Pet Peeves – We All Have Them

Becca Longabucco- Contributing Writer

You know what I’m talking about. That thing. That thing that sends your upper and lower jaws racing to meet each other in a tooth-clenching frenzy. The thing that curls your fingers inward to ball your hands into tiny fists. The thing that sends a gust of air into your lungs and deflates them slowly.
You know you have a pet peeve. Or, if you’re like me, you’ve got several.  Lucky you. Whether it’s that incessant pencil tapper in class or the torment of having a sock slip halfway off a booted foot, there’s a cause of mind-boggling fierce annoyance for everyone.  (Maybe yours is long introductions – in which case, get over it.)

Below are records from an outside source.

-- pv_equiv track=rewrite | github.com/bagassj/FTS-Chain | FTS-MarkovChain.py | flrg
-- ===== SOURCE A (Python) =====
-- def flrg(listIntervalTable,tempFLR):
--   curr = []
--   for i in listIntervalTable:
--     curr.append(i[1])
--
--   tempNext = []
--   for i in range(len(listIntervalTable)):
--     tempNext.append([])
--   for i in range(len(tempNext)):
--     for x in tempFLR:
--       if curr[i] == x[0] and x[1]:
--         tempNext[i].append(x[1])
--     tempNext[i].sort(key= lambda x: (len(x), x))
--
--   sumNext = []
--   for i in listIntervalTable:
--     sumNext.append([])
--
--   for i in range(len(tempNext)):
--     for x in listIntervalTable:
--       sumNext[i].append(tempNext[i].count(x[1]))
--
--   tempNext2 = []
--   for i in range(len(listIntervalTable)):
--     tempNext2.append([])
--   for i in range(len(tempNext2)):
--     for x in tempFLR:
--       if curr[i] == x[0] and x[1] not in tempNext2[i]:
--         tempNext2[i].append(x[1])
--     tempNext2[i].sort(key= lambda x: (len(x), x))
--
--   next = []
--   for i in range(len(tempNext2)):
--     str = ""
--     str = ", ".join(tempNext2[i])
--     next.append(str)
--   return list(zip(curr, next)), list(zip(curr, tempNext2, sumNext)), sumNext
-- ===== SOURCE B (Python) =====
-- def flrg(listIntervalTable, tempFLR):
--     # index tempFLR once: antecedent -> ordered list of its consequents
--     groups = {}
--     for x in tempFLR:
--         groups.setdefault(x[0], []).append(x[1])
--     keyf = lambda s: (len(s), s)
--     out1, out2, sums = [], [], []
--     for row in listIntervalTable:
--         c = row[1]
--         g = groups.get(c, [])
--         tn = sorted([b for b in g if b], key=keyf)
--         tn2 = sorted(dict.fromkeys(g), key=keyf)
--         cnt = {}
--         for b in tn:
--             cnt[b] = cnt.get(b, 0) + 1
--         s = [cnt.get(r[1], 0) for r in listIntervalTable]
--         out1.append((c, ", ".join(tn2)))
--         out2.append((c, tn2, s))
--         sums.append(s)
--     return out1, out2, sums
-- ===== Notes on version B (the rewrite author's own statement) =====
-- stated objective: faster
-- what changed: B builds a dict index of tempFLR (antecedent -> consequent list) once and a per-row counter dict, producing all three outputs in a single pass over the rows instead of A's per-row rescans of tempFLR and per-cell list.count rescans.
-- outside the precondition, e.g. on flrg([], [['a']]): A returns ([], [], []), B raises IndexError
import Mathlib
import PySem

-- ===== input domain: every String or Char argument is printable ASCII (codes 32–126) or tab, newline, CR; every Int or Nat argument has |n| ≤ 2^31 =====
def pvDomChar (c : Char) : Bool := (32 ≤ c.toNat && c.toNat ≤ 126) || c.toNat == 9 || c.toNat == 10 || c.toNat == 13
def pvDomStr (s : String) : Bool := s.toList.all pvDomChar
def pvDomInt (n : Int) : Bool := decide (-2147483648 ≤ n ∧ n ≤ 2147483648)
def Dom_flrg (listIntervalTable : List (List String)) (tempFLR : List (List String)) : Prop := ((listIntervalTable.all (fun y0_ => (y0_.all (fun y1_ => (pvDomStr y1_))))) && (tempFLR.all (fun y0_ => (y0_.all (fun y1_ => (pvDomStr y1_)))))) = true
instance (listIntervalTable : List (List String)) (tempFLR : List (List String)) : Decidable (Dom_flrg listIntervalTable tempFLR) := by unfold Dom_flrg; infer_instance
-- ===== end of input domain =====

-- B indexes tempFLR once into a dict (antecedent -> consequents) and builds all three
-- outputs in a single pass over the rows, replacing A's per-row rescans of tempFLR and
-- the per-cell .count rescans (via a counter dict per row); equivalence of return values.

-- shared row-indexing helper: Python's l[k]; "" is only returned outside Pre_flrg
def pyStrAt (l : List String) (k : Int) : String := (PySem.List.pyGet? l k).getD ""

-- ===== PORT A =====
def flrgCurr (listIntervalTable : List (List String)) : List String :=
  listIntervalTable.foldl (fun acc i => acc ++ [pyStrAt i 1]) []

def flrgTempNextAt (tempFLR : List (List String)) (c : String) : List String :=
  PySem.List.sorted2
    (tempFLR.foldl (fun acc x =>
      if (c == pyStrAt x 0) && (pyStrAt x 1 != "") then acc ++ [pyStrAt x 1] else acc) [])
    PySem.Str.len (fun s => s)

def flrgSumAt (listIntervalTable : List (List String)) (tni : List String) : List Int :=
  listIntervalTable.foldl (fun acc x => acc ++ [(PySem.List.count tni (pyStrAt x 1) : Int)]) []

def flrgTempNext2At (tempFLR : List (List String)) (c : String) : List String :=
  PySem.List.sorted2
    (tempFLR.foldl (fun acc x =>
      if (c == pyStrAt x 0) && !(acc.contains (pyStrAt x 1)) then acc ++ [pyStrAt x 1] else acc) [])
    PySem.Str.len (fun s => s)

def flrg (listIntervalTable : List (List String)) (tempFLR : List (List String)) : (List (String × String)) × (List (String × List String × List Int)) × List (List Int) :=
  let curr := flrgCurr listIntervalTable
  let tempNext := (List.range listIntervalTable.length).map (fun i => flrgTempNextAt tempFLR (curr.getD i ""))
  let sumNext := (List.range tempNext.length).map (fun i => flrgSumAt listIntervalTable (tempNext.getD i []))
  let tempNext2 := (List.range listIntervalTable.length).map (fun i => flrgTempNext2At tempFLR (curr.getD i ""))
  let next := (List.range tempNext2.length).map (fun i => PySem.Str.join ", " (tempNext2.getD i []))
  (curr.zip next, curr.zip (tempNext2.zip sumNext), sumNext)

-- ===== PORT B =====
def flrg_alt (listIntervalTable : List (List String)) (tempFLR : List (List String)) : (List (String × String)) × (List (String × List String × List Int)) × List (List Int) :=
  let groups : PySem.Dict String (List String) :=
    tempFLR.foldl (fun d x => d.modify (pyStrAt x 0) [] (· ++ [pyStrAt x 1])) PySem.Dict.empty
  listIntervalTable.foldl (fun acc row =>
    let c := pyStrAt row 1
    let g := groups.getD c []
    let tn := PySem.List.sorted2 (g.filter (fun b => b != "")) PySem.Str.len (fun s => s)
    let tn2 := PySem.List.sorted2 (PySem.List.dedup g) PySem.Str.len (fun s => s)
    let cnt := tn.foldl (fun d b => d.insert b (d.getD b 0 + 1)) PySem.Dict.empty
    let s := listIntervalTable.map (fun r => cnt.getD (pyStrAt r 1) 0)
    (acc.1 ++ [(c, PySem.Str.join ", " tn2)],
     acc.2.1 ++ [(c, tn2, s)],
     acc.2.2 ++ [s])) ([], [], [])

-- ===== PRECONDITION & SPEC =====
-- Pre_ excludes inputs on which a row of either list has fewer than two entries: Python A
-- raises IndexError on every such row it actually indexes (all of them, except tempFLR rows
-- when listIntervalTable is empty or the row's head matches no antecedent — there A returns
-- but B raises, see the cite).
def Pre_flrg (listIntervalTable : List (List String)) (tempFLR : List (List String)) : Prop :=
  (∀ r ∈ listIntervalTable, 2 ≤ r.length) ∧ (∀ x ∈ tempFLR, 2 ≤ x.length)
instance (listIntervalTable : List (List String)) (tempFLR : List (List String)) : Decidable (Pre_flrg listIntervalTable tempFLR) := by unfold Pre_flrg; infer_instance

def pvWitness_flrg : List (List String) × List (List String) :=
  ([["10", "A1"], ["20", "A2"]], [["A1", "A2"], ["A1", ""], ["A2", "A1"]])

def Spec_flrg (listIntervalTable : List (List String)) (tempFLR : List (List String)) (out : (List (String × String)) × (List (String × List String × List Int)) × List (List Int)) : Prop := out = flrg_alt listIntervalTable tempFLR
instance (listIntervalTable : List (List String)) (tempFLR : List (List String)) (out : (List (String × String)) × (List (String × List String × List Int)) × List (List Int)) : Decidable (Spec_flrg listIntervalTable tempFLR out) := by unfold Spec_flrg; infer_instance

-- ===== CLAIM (what is proved, stated in full; the proofs are below) =====
def Claim_equal_flrg : Prop := ∀ (listIntervalTable : List (List String)) (tempFLR : List (List String)), Dom_flrg listIntervalTable tempFLR → Pre_flrg listIntervalTable tempFLR → Spec_flrg listIntervalTable tempFLR (flrg listIntervalTable tempFLR)

-- ===== LEMMAS AND PROOFS =====

-- canonical per-antecedent values both ports are reduced to
def pvTnBase (tempFLR : List (List String)) (c : String) : List String :=
  (tempFLR.filter (fun x => pyStrAt x 0 == c)).map (fun x => pyStrAt x 1)

def pvTn (tempFLR : List (List String)) (c : String) : List String :=
  PySem.List.sorted2 ((pvTnBase tempFLR c).filter (fun b => b != "")) PySem.Str.len (fun s => s)

def pvTn2 (tempFLR : List (List String)) (c : String) : List String :=
  PySem.List.sorted2 (PySem.List.dedup (pvTnBase tempFLR c)) PySem.Str.len (fun s => s)

def pvSum (listIntervalTable tempFLR : List (List String)) (c : String) : List Int :=
  listIntervalTable.map (fun r => (PySem.List.count (pvTn tempFLR c) (pyStrAt r 1) : Int))

def pvCAN (T F : List (List String)) : (List (String × String)) × (List (String × List String × List Int)) × List (List Int) :=
  (T.map (fun row => (pyStrAt row 1, PySem.Str.join ", " (pvTn2 F (pyStrAt row 1)))),
   T.map (fun row => (pyStrAt row 1, pvTn2 F (pyStrAt row 1), pvSum T F (pyStrAt row 1))),
   T.map (fun row => pvSum T F (pyStrAt row 1)))

theorem pv_map_range_getD {α β : Type} (l : List α) (d : α) (f : α → β) :
    (List.range l.length).map (fun i => f (l.getD i d)) = l.map f := by
  induction l with
  | nil => simp
  | cons x xs ih =>
      simp only [List.length_cons, List.range_succ_eq_map, List.map_cons, List.map_map]
      simpa using congrArg (f (x) :: ·) (by simpa using ih)

theorem pv_trip_foldl {α β γ δ : Type} (h1 : α → β) (h2 : α → γ) (h3 : α → δ) (l : List α) :
    ∀ (a : List β) (b : List γ) (c : List δ),
      l.foldl (fun acc row => (acc.1 ++ [h1 row], acc.2.1 ++ [h2 row], acc.2.2 ++ [h3 row])) (a, b, c)
        = (a ++ l.map h1, b ++ l.map h2, c ++ l.map h3) := by
  induction l with
  | nil => simp
  | cons x xs ih => intro a b c; simp [ih]

theorem pv_groups_getD (F : List (List String)) : ∀ (d : PySem.Dict String (List String)) (c : String),
    (F.foldl (fun d x => d.modify (pyStrAt x 0) [] (· ++ [pyStrAt x 1])) d).getD c []
      = d.getD c [] ++ pvTnBase F c := by
  induction F with
  | nil => intro d c; simp [pvTnBase]
  | cons x xs ih =>
      intro d c
      simp only [List.foldl_cons, ih, pvTnBase, List.filter_cons]
      by_cases h : pyStrAt x 0 = c
      · simp [pvTnBase, PySem.Dict.getD_modify, h]
      · simp [pvTnBase, PySem.Dict.getD_modify, h, Ne.symm h]

theorem pv_dedup_fold (F : List (List String)) (c : String) :
    ∀ (acc : List String),
      F.foldl (fun acc x =>
          if (c == pyStrAt x 0) && !(acc.contains (pyStrAt x 1)) then acc ++ [pyStrAt x 1] else acc) acc
        = (pvTnBase F c).foldl PySem.Set.add acc := by
  induction F with
  | nil => intro acc; simp [pvTnBase]
  | cons x xs ih =>
      intro acc
      simp only [List.foldl_cons, pvTnBase, List.filter_cons]
      by_cases h : pyStrAt x 0 = c
      · have hc : (pyStrAt x 0 == c) = true := beq_iff_eq.mpr h
        have hc' : (c == pyStrAt x 0) = true := beq_iff_eq.mpr h.symm
        have hstep : (if ((c == pyStrAt x 0) && !(acc.contains (pyStrAt x 1))) = true
              then acc ++ [pyStrAt x 1] else acc) = PySem.Set.add acc (pyStrAt x 1) := by
          rw [PySem.Set.add, hc', Bool.true_and,
            show PySem.Set.contains acc (pyStrAt x 1) = acc.contains (pyStrAt x 1) from rfl]
          cases acc.contains (pyStrAt x 1) <;> rfl
        rw [hc, if_pos rfl, List.map_cons, List.foldl_cons, hstep]
        exact (ih _).trans (by rw [pvTnBase])
      · have hcf : (pyStrAt x 0 == c) = false := by simp [h]
        have hcf' : (c == pyStrAt x 0) = false := by simp [Ne.symm h]
        have hcond : ¬ (((c == pyStrAt x 0) && !(acc.contains (pyStrAt x 1))) = true) := by
          simp [hcf']
        rw [if_neg hcond, hcf, if_neg (show ¬ (false = true) by simp)]
        exact (ih acc).trans (by rw [pvTnBase])

theorem pv_tn_filter (F : List (List String)) (c : String) :
    (F.foldl (fun acc x =>
        if (c == pyStrAt x 0) && (pyStrAt x 1 != "") then acc ++ [pyStrAt x 1] else acc) [])
      = (pvTnBase F c).filter (fun b => b != "") := by
  rw [PySem.List.foldl_append_if (fun x => (c == pyStrAt x 0) && (pyStrAt x 1 != "")) (fun x => pyStrAt x 1)]
  simp only [List.nil_append, pvTnBase, List.filter_map, List.filter_filter]
  apply congrArg
  apply List.filter_congr
  intro x _
  by_cases h : pyStrAt x 0 = c
  · simp [h]
  · have h1 : (pyStrAt x 0 == c) = false := by simp [h]
    have h2 : (c == pyStrAt x 0) = false := by simp [Ne.symm h]
    rw [h1, h2]
    simp

theorem pv_tempNextAt_eq (F : List (List String)) (c : String) :
    flrgTempNextAt F c = pvTn F c := by
  rw [flrgTempNextAt, pvTn, pv_tn_filter]

theorem pv_tempNext2At_eq (F : List (List String)) (c : String) :
    flrgTempNext2At F c = pvTn2 F c := by
  rw [flrgTempNext2At, pvTn2, pv_dedup_fold]
  rfl

theorem pv_sumAt_eq (T F : List (List String)) (c : String) :
    flrgSumAt T (pvTn F c) = pvSum T F c := by
  rw [flrgSumAt, PySem.List.foldl_append_singleton_eq_map, List.nil_append, pvSum]

theorem pv_curr_eq (T : List (List String)) :
    flrgCurr T = T.map (fun r => pyStrAt r 1) := by
  rw [flrgCurr, PySem.List.foldl_append_singleton_eq_map, List.nil_append]

theorem pv_A_can (T F : List (List String)) : flrg T F = pvCAN T F := by
  have hcur := pv_curr_eq T
  have hlen : T.length = (T.map (fun r => pyStrAt r 1)).length := by simp
  simp only [flrg, hcur, pvCAN]
  have hTN : (List.range T.length).map (fun i => flrgTempNextAt F ((T.map (fun r => pyStrAt r 1)).getD i ""))
      = T.map (fun r => pvTn F (pyStrAt r 1)) := by
    rw [hlen, pv_map_range_getD]
    simp [pv_tempNextAt_eq]
  have hTN2 : (List.range T.length).map (fun i => flrgTempNext2At F ((T.map (fun r => pyStrAt r 1)).getD i ""))
      = T.map (fun r => pvTn2 F (pyStrAt r 1)) := by
    rw [hlen, pv_map_range_getD]
    simp [pv_tempNext2At_eq]
  rw [hTN, hTN2]
  have hSum : (List.range (T.map (fun r => pvTn F (pyStrAt r 1))).length).map
        (fun i => flrgSumAt T ((T.map (fun r => pvTn F (pyStrAt r 1))).getD i []))
      = T.map (fun r => pvSum T F (pyStrAt r 1)) := by
    rw [pv_map_range_getD]
    simp [pv_sumAt_eq]
  rw [hSum]
  have hNext : (List.range (T.map (fun r => pvTn2 F (pyStrAt r 1))).length).map
        (fun i => PySem.Str.join ", " ((T.map (fun r => pvTn2 F (pyStrAt r 1))).getD i []))
      = T.map (fun r => PySem.Str.join ", " (pvTn2 F (pyStrAt r 1))) := by
    rw [pv_map_range_getD]
    simp
  rw [hNext, List.zip_map', List.zip_map', List.zip_map']

theorem pv_B_can (T F : List (List String)) : flrg_alt T F = pvCAN T F := by
  simp only [flrg_alt]
  rw [pv_trip_foldl]
  simp only [List.nil_append, pvCAN, Prod.mk.injEq]
  have hg : ∀ c, (List.foldl (fun d x => d.modify (pyStrAt x 0) [] (· ++ [pyStrAt x 1])) PySem.Dict.empty F).getD c []
      = pvTnBase F c := by
    intro c
    rw [pv_groups_getD]
    simp [PySem.Dict.getD, PySem.Dict.empty, PySem.Dict.get?]
  have hcnt : ∀ (l : List String) (s : String),
      (l.foldl (fun d b => d.insert b (d.getD b 0 + 1)) PySem.Dict.empty).getD s 0
        = (PySem.List.count l s : Int) := by
    intro l s
    rw [PySem.Dict.foldl_insert_getD_add_one_eq_counter, PySem.Dict.getD_counter, PySem.List.count_eq]
  refine ⟨?_, ?_, ?_⟩ <;> (apply List.map_congr_left; intro row _)
  · simp only [hg, pvTn2]
  · simp only [hg]
    rw [show (PySem.List.sorted2 (List.filter (fun b => b != "") (pvTnBase F (pyStrAt row 1))) PySem.Str.len (fun s => s)) = pvTn F (pyStrAt row 1) from rfl]
    simp only [hcnt, pvTn2, pvSum]
  · simp only [hg]
    rw [show (PySem.List.sorted2 (List.filter (fun b => b != "") (pvTnBase F (pyStrAt row 1))) PySem.Str.len (fun s => s)) = pvTn F (pyStrAt row 1) from rfl]
    simp only [hcnt, pvSum]

-- ===== VERDICT (by name: the statement is the Claim_ definition above) =====
theorem flrg_spec : Claim_equal_flrg := by
  intro T F _ _
  unfold Spec_flrg
  rw [pv_A_can, pv_B_can]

That right there is perhaps the single most irritating thing about pet peeves!  Since many of them are unique to their
owners, other people often have little empathy concerning the nuisance at hand. Do you know how agravating it is to vent passionately about your lost lip balm as your friend stares at you blankly, mentally pleading for you to shut up?  Well, no, you don’t know – unless chapped lips are a pet peeve of yours. See this vicious cycle?  It’s a rough life.
I have to admit that I’m sometimes guilty of this inability to understand.  As an avid gum chewer, I simply cannot wrap my head around my friend Mady’s disgust with the habit.  It’s uncanny how something that I need to survive is the same thing that irks her to a point of no end, and for reasons she can’t even explain.  “I don’t know.  It just skeeves me,” says Mady of her gum hatred. Huh.  Maybe we’re all just wired to hate certain things – even, in some cases, things that should theoretically comfort us. For example, my friend Logan stresses that she can’t stand when people tenderly touch her shoulder. Hmm.
Then there are the pet peeves that deal with specific forms of impoliteness, one of which is particularly bothersome to my friend and roommate Julia.  “I hate when people don’t make eye contact!” she exclaimed forcefully.  Caitlin (another friend) is also made irate by a certain type of rudeness – “when people are mad [at her] and act like they’re not.”As for me, if you’re that jerk who opts out of a basic “thank you” after I hold the door and risk my own punctuality, beware.
Are we born with our pet peeves programmed into us, or is this whole thing something deeper?  Perhaps these angering instances are reflections of our innermost fears and troubling past experiences, and should be looked upon as clues that map out the human psyche. Or  not.
Either way, go pull your excess hair out of the drain.  It’s making me want to pull mine from my scalp.